## What is being asked
In the entries that follow, the line with "[topo + '/ParticleTopRapidity'" opens the range and the line with "-- ===== input" closes it; repeat that range exactly, both lines included.

## Saved entries
*** Begin section ***

-- pv_equiv track=rewrite | github.com/jirikvita/delphesAnalysis | python/stackPlotItems.py | MakeMainKinemPlotItems
-- ===== SOURCE A (Python) =====
-- ChiKeys = [ '2B0S',
--             '1B1S',
--             '0B2S',
--             'AnySel']
--
-- def MakeMainKinemPlotItems(suff = '_denser'):
--     items = []
--     for topo in ChiKeys:
--         if topo == 'AnySel':
--             continue
--         items = items + [
--             [topo + '/ParticleDiTopPt' + suff,    topo + '/DetectorDiTopPt' + suff],
--             [topo + '/ParticleTop1Pt' + suff,   topo + '/DetectorTop1Pt' + suff],
--             [topo + '/ParticleTop2Pt' + suff,   topo + '/DetectorTop2Pt' + suff],
--             [topo + '/ParticleTopPt' + suff,    topo + '/DetectorTopPt' + suff],
--
--             [topo + '/ParticleDiTopRapidity' + suff,    topo + '/DetectorDiTopRapidity' + suff],
--             [topo + '/ParticleTop1Rapidity' + suff,   topo + '/DetectorTop1Rapidity' + suff],
--             [topo + '/ParticleTop2Rapidity' + suff,   topo + '/DetectorTop2Rapidity' + suff],
--             [topo + '/ParticleTopRapidity' + suff,    topo + '/DetectorTopRapidity' + suff],
--         ]
--     return items
-- ===== SOURCE B (Python) =====
-- ChiKeys = [ '2B0S',
--             '1B1S',
--             '0B2S',
--             'AnySel']
--
-- BASE_NAMES = ['DiTopPt', 'Top1Pt', 'Top2Pt', 'TopPt',
--               'DiTopRapidity', 'Top1Rapidity', 'Top2Rapidity', 'TopRapidity']
--
-- def MakeMainKinemPlotItems(suff = '_denser'):
--     return [[topo + '/Particle' + name + suff, topo + '/Detector' + name + suff]
--             for topo in ChiKeys if topo != 'AnySel'
--             for name in BASE_NAMES]
-- ===== Notes on version B (the rewrite author's own statement) =====
-- stated objective: simpler
-- what changed: Replaces the per-topology block of eight hand-written literal pairs (built by repeated list concatenation) with a data-driven nested comprehension over an ordered list of base variable names.
import Mathlib
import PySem

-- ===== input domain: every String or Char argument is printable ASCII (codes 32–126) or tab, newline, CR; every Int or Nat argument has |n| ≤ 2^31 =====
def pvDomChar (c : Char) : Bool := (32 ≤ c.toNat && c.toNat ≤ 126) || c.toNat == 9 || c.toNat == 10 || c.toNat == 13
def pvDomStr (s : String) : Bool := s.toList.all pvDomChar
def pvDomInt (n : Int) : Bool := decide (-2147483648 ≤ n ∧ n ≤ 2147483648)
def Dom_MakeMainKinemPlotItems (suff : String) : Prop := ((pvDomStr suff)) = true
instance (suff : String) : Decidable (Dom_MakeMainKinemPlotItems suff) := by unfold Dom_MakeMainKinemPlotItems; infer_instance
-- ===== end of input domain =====

-- ===== PORT A =====
-- B builds the same list data-driven from a base-name list instead of literal pairs (simpler decomposition).
def ChiKeys : List String := ["2B0S", "1B1S", "0B2S", "AnySel"]

def MakeMainKinemPlotItems (suff : String) : List (List String) :=
  ChiKeys.foldl (fun items topo =>
    if topo == "AnySel" then items
    else items ++ [
      [topo ++ "/ParticleDiTopPt" ++ suff,    topo ++ "/DetectorDiTopPt" ++ suff],
      [topo ++ "/ParticleTop1Pt" ++ suff,   topo ++ "/DetectorTop1Pt" ++ suff],
      [topo ++ "/ParticleTop2Pt" ++ suff,   topo ++ "/DetectorTop2Pt" ++ suff],
      [topo ++ "/ParticleTopPt" ++ suff,    topo ++ "/DetectorTopPt" ++ suff],
      [topo ++ "/ParticleDiTopRapidity" ++ suff,    topo ++ "/DetectorDiTopRapidity" ++ suff],
      [topo ++ "/ParticleTop1Rapidity" ++ suff,   topo ++ "/DetectorTop1Rapidity" ++ suff],
      [topo ++ "/ParticleTop2Rapidity" ++ suff,   topo ++ "/DetectorTop2Rapidity" ++ suff],
      [topo ++ "/ParticleTopRapidity" ++ suff,    topo ++ "/DetectorTopRapidity" ++ suff]]) []

-- ===== PORT B =====
def BaseNames : List String :=
  ["DiTopPt", "Top1Pt", "Top2Pt", "TopPt",
   "DiTopRapidity", "Top1Rapidity", "Top2Rapidity", "TopRapidity"]

def MakeMainKinemPlotItems_alt (suff : String) : List (List String) :=
  (ChiKeys.filter (fun topo => topo != "AnySel")).flatMap (fun topo =>
    BaseNames.map (fun name =>
      [topo ++ "/Particle" ++ name ++ suff, topo ++ "/Detector" ++ name ++ suff]))

-- ===== PRECONDITION & SPEC =====
def Spec_MakeMainKinemPlotItems (suff : String) (out : List (List String)) : Prop := out = MakeMainKinemPlotItems_alt suff
instance (suff : String) (out : List (List String)) : Decidable (Spec_MakeMainKinemPlotItems suff out) := by unfold Spec_MakeMainKinemPlotItems; infer_instance

-- ===== CLAIM (what is proved, stated in full; the proofs are below) =====
def Claim_equal_MakeMainKinemPlotItems : Prop := ∀ (suff : String), Dom_MakeMainKinemPlotItems suff → Spec_MakeMainKinemPlotItems suff (MakeMainKinemPlotItems suff)

-- ===== LEMMAS AND PROOFS =====

-- ===== VERDICT (by name: the statement is the Claim_ definition above) =====
theorem MakeMainKinemPlotItems_spec : Claim_equal_MakeMainKinemPlotItems := by
  intro suff _
  unfold Spec_MakeMainKinemPlotItems
  simp [MakeMainKinemPlotItems, MakeMainKinemPlotItems_alt, ChiKeys, BaseNames,
    List.foldl, List.filter, List.flatMap]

*** End section ***

## Output below
--             [topo + '/ParticleTopRapidity' + suff,    topo + '/DetectorTopRapidity' + suff],
--         ]
--     return items
-- ===== SOURCE B (Python) =====
-- ChiKeys = [ '2B0S',
--             '1B1S',
--             '0B2S',
--             'AnySel']
--
-- BASE_NAMES = ['DiTopPt', 'Top1Pt', 'Top2Pt', 'TopPt',
--               'DiTopRapidity', 'Top1Rapidity', 'Top2Rapidity', 'TopRapidity']
--
-- def MakeMainKinemPlotItems(suff = '_denser'):
--     return [[topo + '/Particle' + name + suff, topo + '/Detector' + name + suff]
--             for topo in ChiKeys if topo != 'AnySel'
--             for name in BASE_NAMES]
-- ===== Notes on version B (the rewrite author's own statement) =====
-- stated objective: simpler
-- what changed: Replaces the per-topology block of eight hand-written literal pairs (built by repeated list concatenation) with a data-driven nested comprehension over an ordered list of base variable names.
import Mathlib
import PySem

-- ===== input domain: every String or Char argument is printable ASCII (codes 32–126) or tab, newline, CR; every Int or Nat argument has |n| ≤ 2^31 =====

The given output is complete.